Location: You want to understand and evaluate the factory’s location for three reasons:
  • Utility quotas: Limits on electricity can be especially problematic — particularly for factories in and around big cities. You want to assess the area’s utility reliability and whether the factory has backup facilities. Water may also be rationed in certain areas.

  • Closeness to suppliers: If the factory’s suppliers aren’t that close, really pay attention to the inventory — try to figure out whether they keep enough raw materials on hand to deal with an unexpected supply bottleneck.

  • Proximity to a port from which they can ship you the goods: You obviously don’t want a backup on the way out of the factory, either.


Doing your own quality control

When a factory is producing your order, being there to do your own QC is best. If you’re big enough, you can maintain an office in China that does onsite QC during production runs. These offices can look for new suppliers, too.

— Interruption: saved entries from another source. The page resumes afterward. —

-- pv_equiv track=rewrite | github.com/honggoff/advent | 2023/02/main.py | combine_sets
-- ===== SOURCE A (Python) =====
-- from copy import copy
--
-- def combine_sets(a, b):
-- 	result = copy(a)
-- 	for color, count in b.items():
-- 		if color in a:
-- 			result[color] = max(count, a[color])
-- 		else:
-- 			result[color] = count
-- 	return result
-- ===== SOURCE B (Python) =====
-- def combine_sets(a, b):
--     groups = {}
--     for color, count in [*a.items(), *b.items()]:
--         groups.setdefault(color, []).append(count)
--     return {color: max(counts) for color, counts in groups.items()}
-- ===== Notes on version B (the rewrite author's own statement) =====
-- stated objective: alternative
-- what changed: Replaces A's copy-then-overlay mutation with a group-then-reduce pipeline: stage 1 collects every count per color from both dicts into lists (a multimap), stage 2 reduces each list with max; no membership test against a and no in-place overwriting.
import Mathlib
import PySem

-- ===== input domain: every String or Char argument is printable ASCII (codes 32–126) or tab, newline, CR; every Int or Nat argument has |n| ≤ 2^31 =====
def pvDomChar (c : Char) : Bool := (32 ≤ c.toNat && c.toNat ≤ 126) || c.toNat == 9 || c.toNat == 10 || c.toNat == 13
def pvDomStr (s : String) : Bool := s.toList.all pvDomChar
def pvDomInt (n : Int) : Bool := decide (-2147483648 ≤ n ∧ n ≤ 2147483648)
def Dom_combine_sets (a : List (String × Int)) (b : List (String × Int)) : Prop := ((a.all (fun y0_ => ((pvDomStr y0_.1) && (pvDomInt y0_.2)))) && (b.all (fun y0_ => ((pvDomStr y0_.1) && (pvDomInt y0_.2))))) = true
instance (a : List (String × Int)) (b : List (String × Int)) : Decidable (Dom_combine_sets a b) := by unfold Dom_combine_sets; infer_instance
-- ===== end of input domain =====

-- B replaces A's copy-then-overlay mutation by a group-then-reduce pipeline (collect all counts
-- per color into lists, then take the max of each list); objective: alternative, same cost.

-- ===== PORT A =====
def combine_sets (a : List (String × Int)) (b : List (String × Int)) : List (String × Int) :=
  -- result = copy(a); for color, count in b.items(): if color in a: result[color] = max(count, a[color]) else: result[color] = count
  (b.foldl (fun result kv =>
      match (PySem.Dict.mk a).get? kv.1 with
      | some av => result.insert kv.1 (max kv.2 av)   -- color in a
      | none    => result.insert kv.1 kv.2)
    (PySem.Dict.mk a)).items

-- ===== PORT B =====
-- max(counts) for a nonempty list of ints (Python max raises on [], never reached here)
def pyMaxInt (vs : List Int) : Int := (PySem.List.max? vs (fun y => y)).getD 0

def combine_sets_alt (a : List (String × Int)) (b : List (String × Int)) : List (String × Int) :=
  -- groups = {}; for color, count in [*a.items(), *b.items()]: groups.setdefault(color, []).append(count)
  let groups := (a ++ b).foldl (fun g kv => g.modify kv.1 [] (fun l => l ++ [kv.2])) PySem.Dict.empty
  -- return {color: max(counts) for color, counts in groups.items()}
  (groups.items.foldl (fun r kv => r.insert kv.1 (pyMaxInt kv.2)) PySem.Dict.empty).items

-- ===== PRECONDITION & SPEC =====
-- The two arguments stand for Python dicts; Pre_ only rules out association lists with a
-- duplicated key, which represent no Python dict (every real input of A is admitted).
def Pre_combine_sets (a : List (String × Int)) (b : List (String × Int)) : Prop :=
  (a.map Prod.fst).Nodup ∧ (b.map Prod.fst).Nodup
instance (a : List (String × Int)) (b : List (String × Int)) : Decidable (Pre_combine_sets a b) := by unfold Pre_combine_sets; infer_instance

def pvWitness_combine_sets : (List (String × Int)) × (List (String × Int)) :=
  ([("red", 1), ("blue", 4)], [("red", 3), ("green", 2)])

def Spec_combine_sets (a : List (String × Int)) (b : List (String × Int)) (out : List (String × Int)) : Prop := out = combine_sets_alt a b
instance (a : List (String × Int)) (b : List (String × Int)) (out : List (String × Int)) : Decidable (Spec_combine_sets a b out) := by unfold Spec_combine_sets; infer_instance

-- ===== CLAIM (what is proved, stated in full; the proofs are below) =====
def Claim_equal_combine_sets : Prop := ∀ (a : List (String × Int)) (b : List (String × Int)), Dom_combine_sets a b → Pre_combine_sets a b → Spec_combine_sets a b (combine_sets a b)

-- ===== LEMMAS AND PROOFS =====

-- A's per-key value: max(count, a[color]) if color in a else count
def adjVal (a : List (String × Int)) (k : String) (v : Int) : Int :=
  match (PySem.Dict.mk a).get? k with
  | some av => max v av
  | none    => v

-- first-match lookup in an association list
theorem get?_mk_eq_find (l : List (String × Int)) (k : String) :
    (PySem.Dict.mk l).get? k = (l.find? (fun p => p.1 == k)).map Prod.snd := by
  induction l with
  | nil => rfl
  | cons p t ih =>
    rw [show (PySem.Dict.mk (p :: t)) = PySem.Dict.mk ((p.1, p.2) :: t) by rfl,
        PySem.Dict.get?_mk_cons, List.find?_cons]
    by_cases h : p.1 = k
    · simp [h]
    · have hf : (p.1 == k) = false := by simp [h]
      simp [hf, ih]

-- a fold of inserts never touching key k leaves getD k unchanged
theorem getD_foldA_not_mem (a : List (String × Int)) (l : List (String × Int))
    (d : PySem.Dict String Int) (k : String) (h : k ∉ l.map Prod.fst) :
    (l.foldl (fun r kv => r.insert kv.1 (adjVal a kv.1 kv.2)) d).getD k 0 = d.getD k 0 := by
  induction l generalizing d with
  | nil => rfl
  | cons p t ih =>
    simp only [List.map_cons, List.mem_cons] at h
    push Not at h
    simp only [List.foldl_cons]
    rw [ih _ h.2, PySem.Dict.getD_insert_of_ne _ _ _ h.1]

-- value of A's result at key k, characterised by the first (= only) match in b
theorem getD_foldA (a : List (String × Int)) (b : List (String × Int))
    (d : PySem.Dict String Int) (k : String) (hb : (b.map Prod.fst).Nodup) :
    (b.foldl (fun r kv => r.insert kv.1 (adjVal a kv.1 kv.2)) d).getD k 0
      = match b.find? (fun p => p.1 == k) with
        | some p => adjVal a k p.2
        | none   => d.getD k 0 := by
  induction b generalizing d with
  | nil => rfl
  | cons p t ih =>
    simp only [List.map_cons, List.nodup_cons] at hb
    simp only [List.foldl_cons, List.find?_cons]
    by_cases h : p.1 = k
    · have hk : k ∉ t.map Prod.fst := h ▸ hb.1
      rw [getD_foldA_not_mem a t _ k hk, h, PySem.Dict.getD_insert_self]
      simp
    · rw [ih _ hb.2]
      simp only [show (p.1 == k) = false by simp [h]]
      cases t.find? (fun p => p.1 == k) <;>
        simp [PySem.Dict.getD_insert_of_ne _ _ _ (Ne.symm h)]

-- in a list with distinct keys, filtering by key keeps at most the first match
theorem filter_map_of_nodup (l : List (String × Int)) (k : String)
    (h : (l.map Prod.fst).Nodup) :
    (l.filter (fun p => p.1 == k)).map Prod.snd
      = match l.find? (fun p => p.1 == k) with
        | some p => [p.2]
        | none   => [] := by
  induction l with
  | nil => rfl
  | cons p t ih =>
    simp only [List.map_cons, List.nodup_cons] at h
    rw [List.filter_cons, List.find?_cons]
    by_cases hp : p.1 = k
    · have hk : k ∉ t.map Prod.fst := hp ▸ h.1
      have : t.filter (fun p => p.1 == k) = [] := by
        rw [List.filter_eq_nil_iff]
        intro q hq
        simp only [beq_iff_eq]
        exact fun hqk => hk (hqk ▸ List.mem_map_of_mem hq)
      simp [hp, this]
    · simp only [show (p.1 == k) = false by simp [hp]]
      exact ih h.2

-- the crux: A's value at k equals max over all counts collected for k, for every k
theorem value_eq (a : List (String × Int)) (b : List (String × Int)) (k : String)
    (ha : (a.map Prod.fst).Nodup) (hb : (b.map Prod.fst).Nodup) :
    (match b.find? (fun p => p.1 == k) with
      | some p => adjVal a k p.2
      | none   => (PySem.Dict.mk a).getD k 0)
      = pyMaxInt ((a.filter (fun p => p.1 == k)).map Prod.snd
                  ++ (b.filter (fun p => p.1 == k)).map Prod.snd) := by
  rw [filter_map_of_nodup a k ha, filter_map_of_nodup b k hb,
      PySem.Dict.getD_eq_get?_getD]
  unfold adjVal
  rw [get?_mk_eq_find]
  cases ha' : a.find? (fun p => p.1 == k) <;> cases hb' : b.find? (fun p => p.1 == k) <;>
    simp [pyMaxInt, max_comm, PySem.List.max?]
  rename_i pa pb
  rcases Int.lt_or_le pa.2 pb.2 with h | h
  · simp [h, max_eq_right h.le]
  · simp [not_lt.mpr h, max_eq_left h]

-- ===== VERDICT (by name: the statement is the Claim_ definition above) =====
theorem combine_sets_spec : Claim_equal_combine_sets := by
  intro a b _ hpre
  obtain ⟨ha, hb⟩ := hpre
  unfold Spec_combine_sets combine_sets combine_sets_alt
  -- A's loop body, written with adjVal
  have hstep : (fun (result : PySem.Dict String Int) (kv : String × Int) =>
      match (PySem.Dict.mk a).get? kv.1 with
      | some av => result.insert kv.1 (max kv.2 av)
      | none    => result.insert kv.1 kv.2)
      = fun (r : PySem.Dict String Int) (kv : String × Int) => r.insert kv.1 (adjVal a kv.1 kv.2) := by
    funext r kv
    unfold adjVal
    cases h : (PySem.Dict.mk a).get? kv.1 <;> simp
  rw [hstep]
  set result := b.foldl (fun r kv => r.insert kv.1 (adjVal a kv.1 kv.2)) (PySem.Dict.mk a) with hres
  set groups := (a ++ b).foldl (fun g kv => g.modify kv.1 [] (fun l => l ++ [kv.2])) PySem.Dict.empty with hgr
  -- both dicts list the same keys in the same order
  have hka : (PySem.Dict.mk a).keys = a.map Prod.fst := PySem.Dict.keys_mk a
  have hkeysA : result.keys = PySem.Set.update (a.map Prod.fst) (b.map Prod.fst) := by
    rw [hres, PySem.Dict.keys_foldl_insert_key b Prod.fst
          (fun _ kv => adjVal a kv.1 kv.2) (PySem.Dict.mk a), hka]
  have hkeysB : groups.keys = PySem.Set.update (a.map Prod.fst) (b.map Prod.fst) := by
    rw [hgr, PySem.Dict.keys_foldl_modify_key (a ++ b) Prod.fst []
          (fun _ kv => fun l => l ++ [kv.2]) PySem.Dict.empty]
    rw [show (PySem.Dict.empty : PySem.Dict String (List Int)).keys = ([] : List String) from rfl,
        List.map_append, PySem.Set.update_append, PySem.Set.update_nil_left,
        PySem.Set.ofList_eq_self_of_nodup _ ha]
  have hndA : result.keys.Nodup := by
    rw [hres]
    exact PySem.Dict.nodup_keys_foldl_insert_key _ _ _ _ (hka ▸ ha)
  have hndB : groups.keys.Nodup := hkeysB ▸ (hkeysA ▸ hndA)
  -- B's comprehension over groups.items is a map (fresh distinct keys into an empty dict)
  rw [PySem.Dict.items_foldl_insert_fresh groups.items Prod.fst (fun kv => pyMaxInt kv.2)
        PySem.Dict.empty (fun p _ => rfl) hndB]
  rw [PySem.Dict.items_eq_map_keys result hndA 0,
      PySem.Dict.items_eq_map_keys groups hndB []]
  simp only [List.map_map, Function.comp_def]
  rw [hkeysA, hkeysB]
  apply List.map_congr_left
  intro k _
  have hA : result.getD k 0
      = match b.find? (fun p => p.1 == k) with
        | some p => adjVal a k p.2
        | none   => (PySem.Dict.mk a).getD k 0 := getD_foldA a b _ k hb
  have hB : groups.getD k []
      = (a.filter (fun p => p.1 == k)).map Prod.snd
        ++ (b.filter (fun p => p.1 == k)).map Prod.snd := by
    rw [hgr, PySem.Dict.getD_foldl_modify_append (a ++ b) PySem.Dict.empty k]
    simp [List.filter_append]
  rw [hA, hB, value_eq a b k ha hb]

Foreign companies that don’t have China offices commonly send people to China during production runs. These employees do constant QC at the suppliers’ factories, often for several weeks at a time. For higher-end goods, have somebody from your company live at the factory 24/7 during production runs.

Be careful if you send a low-paid employee to do QC — buying off somebody earning only US$300 per month isn’t that hard. Inspect the products before they’re packed for shipment. Also consider doing a loading and stowage inspection for the first few shipments so you can be sure the goods are properly loaded into the container. When you receive your shipment, check both the quantity and quality of what you receive.

If you’re unable to have someone live at the factory during production, note that some companies specialize in QC (as well as factory DD). Some are good, but others may take kickbacks from the factories. You can find QC/DD companies on the same trading Web sites where you find factories and trading companies.